Исмаил вспомнил, как выглядел мистер Фукида – у того почти не было видно глаз. Веки смыкались, оставалась лишь узенькая щелочка, откуда иногда сползала едва заметная слезинка. Стекая вдоль морщин, слезинка в конце концов превращалась в испарину на скуле; скулы были единственными выступами на плоском лице японца. От мистера Фукида пахло имбирем и луком, а когда он улыбался, обнажая огромные, как валуны на пляже, зубы, отдавало еще и чесночным порошком.

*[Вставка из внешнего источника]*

theorem pv_replace_go_single (a : Char) : ∀ (fuel : Nat) (l acc : List Char), l.length ≤ fuel →
    PySem.Chars.replace.go [a] [] fuel l acc = acc.reverse ++ l.filter (fun c => c != a) := by
  intro fuel
  induction fuel with
  | zero =>
    intro l acc h
    have hl : l = [] := List.eq_nil_of_length_eq_zero (Nat.le_zero.mp h)
    subst hl
    simp [PySem.Chars.replace.go]
  | succ n ih =>
    intro l acc h
    cases l with
    | nil => simp [PySem.Chars.replace.go]
    | cons c t =>
      have hlen : t.length ≤ n := by simpa using h
      by_cases hc : c = a
      · subst hc
        have hp : [c].isPrefixOf (c :: t) = true := by simp [List.isPrefixOf]
        simp only [PySem.Chars.replace.go, hp, if_true, List.length_cons, List.length_nil,
          List.drop_succ_cons, List.drop_zero, List.reverse_nil, List.nil_append]
        rw [ih t acc hlen]
        simp
      · have hp : [a].isPrefixOf (c :: t) = false := by
          simp [List.isPrefixOf, Ne.symm hc]
        simp only [PySem.Chars.replace.go, hp, Bool.false_eq_true, if_false]
        rw [ih t (c :: acc) hlen]
        simp [hc]

theorem pv_replace_single (l : List Char) (a : Char) :
    PySem.Chars.replace l [a] [] = l.filter (fun c => c != a) := by
  have h := pv_replace_go_single a l.length l [] (le_refl _)
  simpa [PySem.Chars.replace] using h
-- pv_equiv track=rewrite | github.com/esalino/algorithms-python | search/product_line_min_time.py | search
-- ===== SOURCE A (Python) =====
-- import math
--
-- def search(machines, goal, left, right):
--     if right < left:
--         return -1
--
--     mid = math.floor((right - left) / 2) + left
--     count_of_produced = 0
--     left_count = 0
--     right_count = 0
--     # calc the number produced at mid, left of mid and right of mid
--     for machine in machines:
--         count_of_produced += math.floor(mid / machine)
--         left_count += math.floor((mid - 1) / machine)
--         right_count += math.floor((mid + 1) / machine)
--
--     # We have reached our goal without going past it
--     if count_of_produced == goal or (left_count < goal < count_of_produced):
--         return mid
--
--     # Since we are not looking for an exact match check if first
--     # count to right has made the goal.
--     if count_of_produced < goal < right_count:
--         return mid + 1
--
--     # We have not found the goal so recurse next mid.
--     if count_of_produced > goal:
--         return search(machines, goal, left, mid - 1)
--     else:
--         return search(machines, goal, mid + 1, right)
-- ===== SOURCE B (Python) =====
-- def produced(machines, t):
--     """Total units produced by time t."""
--     return sum(t // m for m in machines)
--
--
-- def search(machines, goal, left, right):
--     while left <= right:
--         mid = (left + right) // 2
--         c = produced(machines, mid)
--         if c >= goal:
--             if c == goal or produced(machines, mid - 1) < goal:
--                 return mid
--             right = mid - 1
--         else:
--             if produced(machines, mid + 1) > goal:
--                 return mid + 1
--             left = mid + 1
--     return -1
-- ===== Notes on version B (the rewrite author's own statement) =====
-- stated objective: simpler
-- what changed: Tail recursion becomes an iterative while-loop with mid=(left+right)//2; A's single three-accumulator pass over machines is replaced by a one-line produced(t) sum helper, and the four flat branches become a two-level decision tree on produced(mid) vs goal that evaluates the neighbour counts lazily (at most one extra pass per iteration instead of A's always-three).
import Mathlib
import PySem

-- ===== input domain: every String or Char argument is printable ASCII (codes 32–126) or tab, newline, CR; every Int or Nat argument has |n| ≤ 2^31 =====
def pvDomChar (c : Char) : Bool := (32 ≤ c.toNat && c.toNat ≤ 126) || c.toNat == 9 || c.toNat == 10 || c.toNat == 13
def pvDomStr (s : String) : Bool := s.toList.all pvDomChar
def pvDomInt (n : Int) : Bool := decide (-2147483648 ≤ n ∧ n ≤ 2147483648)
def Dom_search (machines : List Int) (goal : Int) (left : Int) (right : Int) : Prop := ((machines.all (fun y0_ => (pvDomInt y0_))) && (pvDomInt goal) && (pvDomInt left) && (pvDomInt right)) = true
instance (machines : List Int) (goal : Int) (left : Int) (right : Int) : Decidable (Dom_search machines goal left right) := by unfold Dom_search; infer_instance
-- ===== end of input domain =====

-- B replaces A's tail recursion by an iterative while-loop (Source B) with mid = (left+right)//2,
-- a one-line `produced(t)` sum helper instead of A's three-accumulator pass, and a two-level
-- decision tree on produced(mid) vs goal that evaluates neighbour counts lazily: simpler.
-- Both ports totalize the recursion/loop with a fuel counter = interval size (always sufficient).
-- Pre_search excludes exactly the inputs where the Python A raises ZeroDivisionError (0 ∈ machines and the loop body runs).


-- ===== PORT A =====
-- mid = math.floor((right - left) / 2) + left; on the domain (|ints| ≤ 2^31) Python's
-- math.floor(x / y) on these ints equals floor division exactly (float quotients of
-- ints below 2^53 never round across an integer), so it is ported as PySem.Int.floordiv.
def pvMidA (left right : Int) : Int := PySem.Int.floordiv (right - left) 2 + left

-- the single for-loop of A: three running sums over machines
def pvCounts (machines : List Int) (mid : Int) : Int × Int × Int :=
  machines.foldl
    (fun s m =>
      (s.1 + PySem.Int.floordiv mid m,
       s.2.1 + PySem.Int.floordiv (mid - 1) m,
       s.2.2 + PySem.Int.floordiv (mid + 1) m))
    (0, 0, 0)

-- A's recursion, totalized with fuel; fuel = interval size always suffices (each call shrinks
-- the interval), and at fuel 0 the interval is empty so -1 is the Python value there too.
def searchGo (machines : List Int) (goal : Int) : Nat → Int → Int → Int
  | 0, _, _ => -1
  | fuel + 1, left, right =>
    if right < left then -1
    else
      let mid := pvMidA left right
      let c := pvCounts machines mid
      if c.1 = goal ∨ (c.2.1 < goal ∧ goal < c.1) then mid
      else if c.1 < goal ∧ goal < c.2.2 then mid + 1
      else if c.1 > goal then searchGo machines goal fuel left (mid - 1)
      else searchGo machines goal fuel (mid + 1) right

def search (machines : List Int) (goal : Int) (left : Int) (right : Int) : Int :=
  searchGo machines goal (right - left + 1).toNat left right

-- ===== PORT B =====
-- Source B's helper: sum(t // m for m in machines)
def produced (machines : List Int) (t : Int) : Int :=
  (machines.map (fun m => PySem.Int.floordiv t m)).sum

-- the while-loop of Source B, with (left, right) as the loop state, totalized with the same fuel
def altGo (machines : List Int) (goal : Int) : Nat → Int → Int → Int
  | 0, _, _ => -1
  | fuel + 1, left, right =>
    if left ≤ right then
      let mid := PySem.Int.floordiv (left + right) 2
      let c := produced machines mid
      if c ≥ goal then
        if c = goal ∨ produced machines (mid - 1) < goal then mid
        else altGo machines goal fuel left (mid - 1)
      else
        if produced machines (mid + 1) > goal then mid + 1
        else altGo machines goal fuel (mid + 1) right
    else -1

def search_alt (machines : List Int) (goal : Int) (left : Int) (right : Int) : Int :=
  altGo machines goal (right - left + 1).toNat left right

-- ===== PRECONDITION & SPEC =====
-- Pre_search excludes exactly the inputs where Python A raises ZeroDivisionError:
-- a machine of 0 while the loop body runs (left ≤ right); B raises there too.
def Pre_search (machines : List Int) (goal : Int) (left : Int) (right : Int) : Prop :=
  right < left ∨ ∀ m ∈ machines, m ≠ 0
instance (machines : List Int) (goal : Int) (left : Int) (right : Int) : Decidable (Pre_search machines goal left right) := by unfold Pre_search; infer_instance

def pvWitness_search : List Int × Int × Int × Int := ([2, 3], 5, 1, 100)

def Spec_search (machines : List Int) (goal : Int) (left : Int) (right : Int) (out : Int) : Prop := out = search_alt machines goal left right
instance (machines : List Int) (goal : Int) (left : Int) (right : Int) (out : Int) : Decidable (Spec_search machines goal left right out) := by unfold Spec_search; infer_instance

-- ===== CLAIM (what is proved, stated in full; the proofs are below) =====
def Claim_equal_search : Prop := ∀ (machines : List Int) (goal : Int) (left : Int) (right : Int), Dom_search machines goal left right → Pre_search machines goal left right → Spec_search machines goal left right (search machines goal left right)

-- ===== LEMMAS AND PROOFS =====

theorem pvMidA_bounds (left right : Int) (h : left ≤ right) :
    left ≤ pvMidA left right ∧ pvMidA left right ≤ right := by
  have h2 := PySem.Int.floordiv_two_mid_bounds (lo := 0) (hi := right - left) (by omega)
  rw [zero_add] at h2
  unfold pvMidA
  omega

-- the two midpoint formulas agree
theorem pvMid_eq (left right : Int) :
    pvMidA left right = PySem.Int.floordiv (left + right) 2 := by
  unfold pvMidA
  rw [PySem.Int.floordiv_eq_ediv_of_pos (by norm_num),
      PySem.Int.floordiv_eq_ediv_of_pos (by norm_num)]
  omega

theorem produced_cons (h t : Int) (tl : List Int) :
    produced (h :: tl) t = PySem.Int.floordiv t h + produced tl t := by
  simp [produced]

theorem pvCounts_init (machines : List Int) (mid a b c : Int) :
    machines.foldl
      (fun s m =>
        (s.1 + PySem.Int.floordiv mid m,
         s.2.1 + PySem.Int.floordiv (mid - 1) m,
         s.2.2 + PySem.Int.floordiv (mid + 1) m))
      (a, b, c)
      = (a + produced machines mid, b + produced machines (mid - 1),
         c + produced machines (mid + 1)) := by
  induction machines generalizing a b c with
  | nil => simp [produced]
  | cons h tl ih =>
      simp only [List.foldl_cons]
      rw [ih, produced_cons, produced_cons, produced_cons]
      simp only [Prod.mk.injEq]
      refine ⟨by ring, by ring, by ring⟩

-- A's triple-accumulator loop computes exactly B's three `produced` values
theorem pvCounts_eq (machines : List Int) (mid : Int) :
    pvCounts machines mid
      = (produced machines mid, produced machines (mid - 1), produced machines (mid + 1)) := by
  unfold pvCounts
  rw [pvCounts_init]
  simp

-- fuel-indexed loops agree whenever both fuels cover the interval
theorem searchGo_eq_altGo (machines : List Int) (goal : Int) :
    ∀ (n m : Nat) (left right : Int),
      (right - left + 1).toNat ≤ n → (right - left + 1).toNat ≤ m →
      searchGo machines goal n left right = altGo machines goal m left right := by
  intro n
  induction n with
  | zero =>
      intro m left right hn hm
      have hlr : right < left := by omega
      cases m with
      | zero => rfl
      | succ m => simp [searchGo, altGo, not_le.mpr hlr]
  | succ n ih =>
      intro m left right hn hm
      by_cases hlr : right < left
      · cases m with
        | zero => simp [searchGo, altGo, hlr]
        | succ m => simp [searchGo, altGo, hlr, not_le.mpr hlr]
      · have hle' : left ≤ right := by omega
        cases m with
        | zero => omega
        | succ m =>
          simp only [searchGo, altGo, if_neg hlr, if_pos hle']
          rw [pvMid_eq, pvCounts_eq]
          have hb := pvMidA_bounds left right hle'
          rw [pvMid_eq] at hb
          set mid := PySem.Int.floordiv (left + right) 2 with hmid
          set c := produced machines mid with hc
          set l := produced machines (mid - 1) with hl
          set r := produced machines (mid + 1) with hr
          by_cases h1 : c = goal ∨ (l < goal ∧ goal < c)
          · -- A returns mid; B: c ≥ goal and (c = goal ∨ l < goal)
            have hge : c ≥ goal := by rcases h1 with h | ⟨_, h⟩ <;> omega
            have hB : c = goal ∨ l < goal := by rcases h1 with h | ⟨h, _⟩ <;> [left; right] <;> exact h
            simp [h1, hge, hB]
          · simp only [if_neg h1]
            by_cases h2 : c < goal ∧ goal < r
            · -- A returns mid + 1; B: ¬ c ≥ goal and r > goal
              have hng : ¬ c ≥ goal := by omega
              simp [h2, hng]
            · simp only [if_neg h2]
              by_cases h3 : c > goal
              · -- both recurse on the left half
                have hge : c ≥ goal := le_of_lt h3
                have hB : ¬ (c = goal ∨ l < goal) := by
                  rintro (h | h)
                  · omega
                  · exact h1 (Or.inr ⟨h, h3⟩)
                simp only [if_pos h3, if_pos hge, if_neg hB]
                exact ih m left (mid - 1) (by omega) (by omega)
              · -- both recurse on the right half: c < goal (c = goal is in h1) and r ≤ goal
                have hlt : c < goal := by
                  rcases lt_or_ge c goal with h | h
                  · exact h
                  · rcases eq_or_lt_of_le h with h' | h'
                    · exact absurd (Or.inl h'.symm) h1
                    · exact absurd h' h3
                have hnge : ¬ c ≥ goal := by omega
                have hrg : ¬ r > goal := fun h => h2 ⟨hlt, h⟩
                simp only [if_neg h3, if_neg hnge, if_neg hrg]
                exact ih m (mid + 1) right (by omega) (by omega)

-- ===== VERDICT (by name: the statement is the Claim_ definition above) =====
theorem search_spec : Claim_equal_search := by
  intro machines goal left right _ _
  unfold Spec_search search search_alt
  exact searchGo_eq_altGo machines goal _ _ left right le_rfl le_rfl
def extract_walls_and_player_from_text_alt (lines : List String) :
    (List (Int × List Int)) × (List (Int × List Int)) × (Int × Int) :=
  -- x: per-row comprehension, row kept only if it has walls
  let x := (PySem.List.enumerate lines 0).foldl (fun d p =>
      let js := pvRowWalls p.2
      if js = [] then d else d.insert p.1 js) PySem.Dict.empty
  -- y: derived from x.items(); setdefault(j, []).append(i) = insert j (getD j [] ++ [i]) (exact)
  let y := x.items.foldl (fun d p =>
      p.2.foldl (fun d j => d.insert j (d.getD j [] ++ [p.1])) d) PySem.Dict.empty
  (x.items, y.items, pvFindPlayer (PySem.List.enumerate lines 0).reverse)

-- ===== PRECONDITION & SPEC =====
def Spec_extract_walls_and_player_from_text (lines : List String) (out : (List (Int × List Int)) × (List (Int × List Int)) × (Int × Int)) : Prop := out = extract_walls_and_player_from_text_alt lines
instance (lines : List String) (out : (List (Int × List Int)) × (List (Int × List Int)) × (Int × Int)) : Decidable (Spec_extract_walls_and_player_from_text lines out) := by unfold Spec_extract_walls_and_player_from_text; infer_instance

-- ===== CLAIM (what is proved, stated in full; the proofs are below) =====
def Claim_equal_extract_walls_and_player_from_text : Prop := ∀ (lines : List String), Dom_extract_walls_and_player_from_text lines → Spec_extract_walls_and_player_from_text lines (extract_walls_and_player_from_text lines)

-- ===== LEMMAS AND PROOFS =====

-- the flattened character sequence A's nested loops traverse
def pvCells (lines : List String) : List (Int × Int × Char) :=
  (PySem.List.enumerate lines 0).flatMap (fun p =>
    (PySem.List.enumerate p.2.toList 0).map (fun q => (p.1, q.1, q.2)))

def pvStepA (st : (Int × Int) × PySem.Dict Int (List Int) × PySem.Dict Int (List Int))
    (t : Int × Int × Char) :
    (Int × Int) × PySem.Dict Int (List Int) × PySem.Dict Int (List Int) :=
  match t.2.2 with
  | '#' => (st.1, (st.2.1.insert t.1 (st.2.1.getD t.1 [] ++ [t.2.1]),
                   st.2.2.insert t.2.1 (st.2.2.getD t.2.1 [] ++ [t.1])))
  | '^' => ((t.1, t.2.1), st.2)
  | _ => st

def pvWalls (cs : List (Int × Int × Char)) : List (Int × Int) :=
  cs.filterMap (fun t => if t.2.2 = '#' then some (t.1, t.2.1) else none)

def pvPlayer (cs : List (Int × Int × Char)) (p0 : Int × Int) : Int × Int :=
  cs.foldl (fun p t => if t.2.2 = '^' then (t.1, t.2.1) else p) p0

def pvSX (d : PySem.Dict Int (List Int)) (w : Int × Int) : PySem.Dict Int (List Int) :=
  d.insert w.1 (d.getD w.1 [] ++ [w.2])

def pvSY (d : PySem.Dict Int (List Int)) (w : Int × Int) : PySem.Dict Int (List Int) :=
  d.insert w.2 (d.getD w.2 [] ++ [w.1])

-- B's x-building step over rows
def pvStepX (d : PySem.Dict Int (List Int)) (p : Int × String) : PySem.Dict Int (List Int) :=
  if pvRowWalls p.2 = [] then d else d.insert p.1 (pvRowWalls p.2)

def pvRowItem (p : Int × String) : Option (Int × List Int) :=
  if pvRowWalls p.2 = [] then none else some (p.1, pvRowWalls p.2)

theorem pvA_foldl (cs : List (Int × Int × Char)) :
    ∀ p0 x0 y0, cs.foldl pvStepA (p0, x0, y0) =
      (pvPlayer cs p0, (pvWalls cs).foldl pvSX x0, (pvWalls cs).foldl pvSY y0) := by
  induction cs with
  | nil => simp [pvWalls, pvPlayer]
  | cons t rest ih =>
    intro p0 x0 y0
    by_cases h1 : t.2.2 = '#'
    · simpa [pvStepA, pvWalls, pvPlayer, pvSX, pvSY, h1] using ih _ _ _
    · by_cases h2 : t.2.2 = '^' <;>
        simpa [pvStepA, pvWalls, pvPlayer, h1, h2] using ih _ _ _

theorem pvFoldlEnum {a b : Type} (xs : List a) (d : a) (f : b -> Int × a -> b) (init : b) :
    (PySem.List.enumerate xs 0).foldl f init
      = (PySem.List.pyRange 0 (PySem.List.len xs) 1).foldl
          (fun acc j => f acc (j, PySem.List.pyGetD xs j d)) init := by
  rw [PySem.List.enumerate_eq_map_pyRange (d := d), List.foldl_map]

theorem pvA_eq_cells (lines : List String) :
    extract_walls_and_player_from_text lines =
      (let st := (pvCells lines).foldl pvStepA ((0, 0), PySem.Dict.empty, PySem.Dict.empty)
       (st.2.1.items, st.2.2.items, st.1)) := by
  simp only [pvCells, List.foldl_flatMap, List.foldl_map]
  rw [pvFoldlEnum lines ""]
  simp only [pvFoldlEnum (d := ' ')]
  rfl

-- ===== walls as a per-row flat list =====

theorem pvRowWalls_filterMap (i : Int) (cs : List (Int × Char)) :
    cs.filterMap (fun q => if q.2 = '#' then some (i, q.1) else none)
      = (cs.filter (fun q => q.2 == '#')).map (fun q => (i, q.1)) := by
  induction cs with
  | nil => simp
  | cons q t ih =>
    by_cases h : q.2 = '#' <;>
      simp [h, ih]

theorem pvWalls_cells (lines : List String) :
    pvWalls (pvCells lines)
      = (PySem.List.enumerate lines 0).flatMap
          (fun p => (pvRowWalls p.2).map (fun j => (p.1, j))) := by
  simp only [pvCells, pvWalls]
  induction PySem.List.enumerate lines 0 with
  | nil => simp
  | cons p rest ih =>
    simp only [List.flatMap_cons, List.filterMap_append, ih, List.filterMap_map]
    congr 1
    have := pvRowWalls_filterMap p.1 (PySem.List.enumerate p.2.toList 0)
    simpa [Function.comp, pvRowWalls, List.map_map] using this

– Да, миссис Чэмберс сварит неплохое варенье, – сказал отец просто, нисколько не гордясь. Он покачал головой, искренне восхищаясь обилием великолепных ягод; клубника была выставлена в неглубоких широких корзинах; крупная, налитая, спелого бордового цвета и душистая, она олицетворяла собой воистину царское изобилие. – Такую не стыдно и королеве поднести, – оценил отец. – Снимаю перед вами шляпу, мистер Фукида.
– Хорошая земля, частые дожди, много солнца и шестеро детей.
– Да нет, мистер Фукида, вы не открываете главный секрет. Я тоже пробовал заняться клубникой, даже несколько раз, и условия были те же.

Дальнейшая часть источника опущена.